_Work order_
All lines in the entries below that hold "have" make up the answer.

_Available records_
-- pv_equiv track=rewrite | github.com/Jhuni0123/flareon-bot | chib.py | Mkd
-- ===== SOURCE A (Python) =====
-- def Mkd(n):
--     sum = 0
--     k=1
--     while n>0:
--         if n%10 ==1:
--            sum = sum+k
--         n = n//10
--         k=k*2
--     return sum
-- ===== SOURCE B (Python) =====
-- def Mkd(n):
--     # Horner evaluation of the decimal string as binary: digit '1' -> bit 1, others -> bit 0.
--     acc = 0
--     if n > 0:
--         for c in str(n):
--             acc = 2 * acc + (c == '1')
--     return acc
-- ===== Notes on version B (the rewrite author's own statement) =====
-- stated objective: alternative
-- what changed: A peels decimal digits arithmetically LSB-first while maintaining an explicit power-of-two weight k; B converts n to its decimal string once and folds over it MSB-first with a Horner step (acc = 2*acc + (c=='1')), so no power accumulator or repeated //10,%10 arithmetic is kept.
import Mathlib
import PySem

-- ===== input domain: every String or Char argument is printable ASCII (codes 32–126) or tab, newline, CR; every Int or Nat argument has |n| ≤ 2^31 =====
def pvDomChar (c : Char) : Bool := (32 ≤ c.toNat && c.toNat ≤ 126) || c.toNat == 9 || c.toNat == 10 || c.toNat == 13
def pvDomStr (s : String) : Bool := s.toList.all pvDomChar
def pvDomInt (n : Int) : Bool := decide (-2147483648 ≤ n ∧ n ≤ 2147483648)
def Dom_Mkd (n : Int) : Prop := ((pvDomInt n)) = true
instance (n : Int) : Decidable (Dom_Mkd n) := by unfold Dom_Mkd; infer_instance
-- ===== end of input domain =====

-- B replaces A's LSB-first %10,//10 loop with explicit power weight k by a single
-- MSB-first Horner fold over str(n) ('1' digits contribute a set bit); alternative, not faster.

-- ===== PORT A =====
-- while n>0: if n%10==1: sum += k; n //= 10; k *= 2
def MkdLoop (n k sum : Int) : Int :=
  if 0 < n then
    MkdLoop (PySem.Int.floordiv n 10) (k * 2) (if PySem.Int.mod n 10 = 1 then sum + k else sum)
  else sum
termination_by n.toNat
decreasing_by
  rw [PySem.Int.floordiv_eq_ediv_of_pos (by norm_num)]
  omega

def Mkd (n : Int) : Int := MkdLoop n 1 0

-- ===== PORT B =====
-- acc = 0; if n > 0: for c in str(n): acc = 2*acc + (c == '1'); return acc
def Mkd_alt (n : Int) : Int :=
  if 0 < n then
    (PySem.Int.toChars n).foldl (fun acc c => 2 * acc + (if c = '1' then 1 else 0)) 0
  else 0

-- ===== PRECONDITION & SPEC =====
def Spec_Mkd (n : Int) (out : Int) : Prop := out = Mkd_alt n
instance (n : Int) (out : Int) : Decidable (Spec_Mkd n out) := by unfold Spec_Mkd; infer_instance

-- ===== CLAIM (what is proved, stated in full; the proofs are below) =====
def Claim_equal_Mkd : Prop := ∀ (n : Int), Dom_Mkd n → Spec_Mkd n (Mkd n)

-- ===== LEMMAS AND PROOFS =====

-- The common value: binary number whose bit i is 1 iff the i-th decimal digit (LSB-first) is 1.
def pvV (m : Nat) : Int :=
  if m = 0 then 0 else (if m % 10 = 1 then 1 else 0) + 2 * pvV (m / 10)
termination_by m
decreasing_by omega

-- Decimal digit characters of m, MSB first (= Nat.toDigits 10 m, fuel-free form).
def pvD (m : Nat) : List Char :=
  if m / 10 = 0 then [Nat.digitChar (m % 10)]
  else pvD (m / 10) ++ [Nat.digitChar (m % 10)]
termination_by m
decreasing_by omega

theorem pvCore_eq : ∀ (fuel m : Nat) (acc : List Char), m < fuel →
    Nat.toDigitsCore 10 fuel m acc = pvD m ++ acc := by
  intro fuel
  induction fuel with
  | zero => omega
  | succ f ih =>
    intro m acc h
    rw [Nat.toDigitsCore]
    by_cases h0 : m / 10 = 0
    · simp [h0, pvD]
    · have hm : 0 < m := by omega
      simp only [h0, if_false]
      rw [ih (m / 10) _ (by omega)]
      conv_rhs => rw [pvD, if_neg h0]
      simp

theorem pvToDigits_eq (m : Nat) : Nat.toDigits 10 m = pvD m := by
  rw [Nat.toDigits, pvCore_eq (m + 1) m [] (by omega), List.append_nil]

theorem pvBit_eq (m : Nat) :
    (if Nat.digitChar (m % 10) = '1' then (1 : Int) else 0)
      = (if m % 10 = 1 then (1 : Int) else 0) := by
  have h : m % 10 < 10 := Nat.mod_lt _ (by omega)
  set r := m % 10 with hr
  interval_cases r <;> decide

theorem pvFoldl_eq (m : Nat) : ∀ (acc : Int),
    (pvD m).foldl (fun acc c => 2 * acc + (if c = '1' then 1 else 0)) acc
      = acc * 2 ^ (pvD m).length + pvV m := by
  induction m using Nat.strong_induction_on with
  | _ m ih =>
    intro acc
    by_cases h0 : m / 10 = 0
    · rw [pvD, if_pos h0]
      simp only [List.foldl_cons, List.foldl_nil, List.length_cons, List.length_nil]
      rw [pvBit_eq]
      by_cases hm : m = 0
      · subst hm; simp [pvV]; ring
      · rw [pvV, if_neg hm, h0, pvV]
        simp
        ring
    · have hm : 0 < m := by omega
      rw [pvD, if_neg h0]
      rw [List.foldl_append]
      rw [ih (m / 10) (by omega) acc]
      simp only [List.foldl_cons, List.foldl_nil, List.length_append, List.length_cons,
        List.length_nil]
      rw [pvBit_eq,
        show pvV m = (if m % 10 = 1 then (1 : Int) else 0) + 2 * pvV (m / 10) from by
          rw [pvV, if_neg (by omega : ¬ m = 0)]]
      ring

theorem pvLoop_eq_aux : ∀ (m : Nat) (n k sum : Int), n.toNat = m →
    MkdLoop n k sum = sum + k * pvV n.toNat := by
  intro m
  induction m using Nat.strong_induction_on with
  | _ m ih =>
    intro n k sum hm
    rw [MkdLoop]
    by_cases h : 0 < n
    · rw [if_pos h]
      rw [PySem.Int.floordiv_eq_ediv_of_pos (by norm_num),
        PySem.Int.mod_eq_emod_of_pos (by norm_num)]
      rw [ih (n / 10).toNat (by omega) (n / 10) _ _ rfl]
      have h1 : (n / 10).toNat = n.toNat / 10 := by omega
      have h2 : (n % 10 = 1) ↔ (n.toNat % 10 = 1) := by omega
      rw [h1,
        show pvV n.toNat = (if n.toNat % 10 = 1 then (1 : Int) else 0) + 2 * pvV (n.toNat / 10)
          from by rw [pvV, if_neg (by omega : ¬ n.toNat = 0)]]
      by_cases hd : n.toNat % 10 = 1
      · rw [if_pos (h2.mpr hd), if_pos hd]; ring
      · rw [if_neg (fun hh => hd (h2.mp hh)), if_neg hd]; ring
    · rw [if_neg h]
      have : n.toNat = 0 := by omega
      rw [this, pvV]
      simp

theorem pvLoop_eq (n k sum : Int) : MkdLoop n k sum = sum + k * pvV n.toNat :=
  pvLoop_eq_aux n.toNat n k sum rfl

-- ===== VERDICT (by name: the statement is the Claim_ definition above) =====
theorem Mkd_spec : Claim_equal_Mkd := by
  intro n hdom
  unfold Spec_Mkd Mkd Mkd_alt
  rw [pvLoop_eq]
  by_cases h : 0 < n
  · rw [if_pos h]
    have hneg : ¬ n < 0 := by omega
    simp only [PySem.Int.toChars, if_neg hneg]
    rw [pvToDigits_eq, pvFoldl_eq]
    simp
  · rw [if_neg h]
    have : n.toNat = 0 := by omega
    rw [this, pvV]
    simp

_Output of the exercise_
    · have hm : 0 < m := by omega
  have h : m % 10 < 10 := Nat.mod_lt _ (by omega)
    · have hm : 0 < m := by omega
      have h1 : (n / 10).toNat = n.toNat / 10 := by omega
      have h2 : (n % 10 = 1) ↔ (n.toNat % 10 = 1) := by omega
      have : n.toNat = 0 := by omega
    have hneg : ¬ n < 0 := by omega
    have : n.toNat = 0 := by omega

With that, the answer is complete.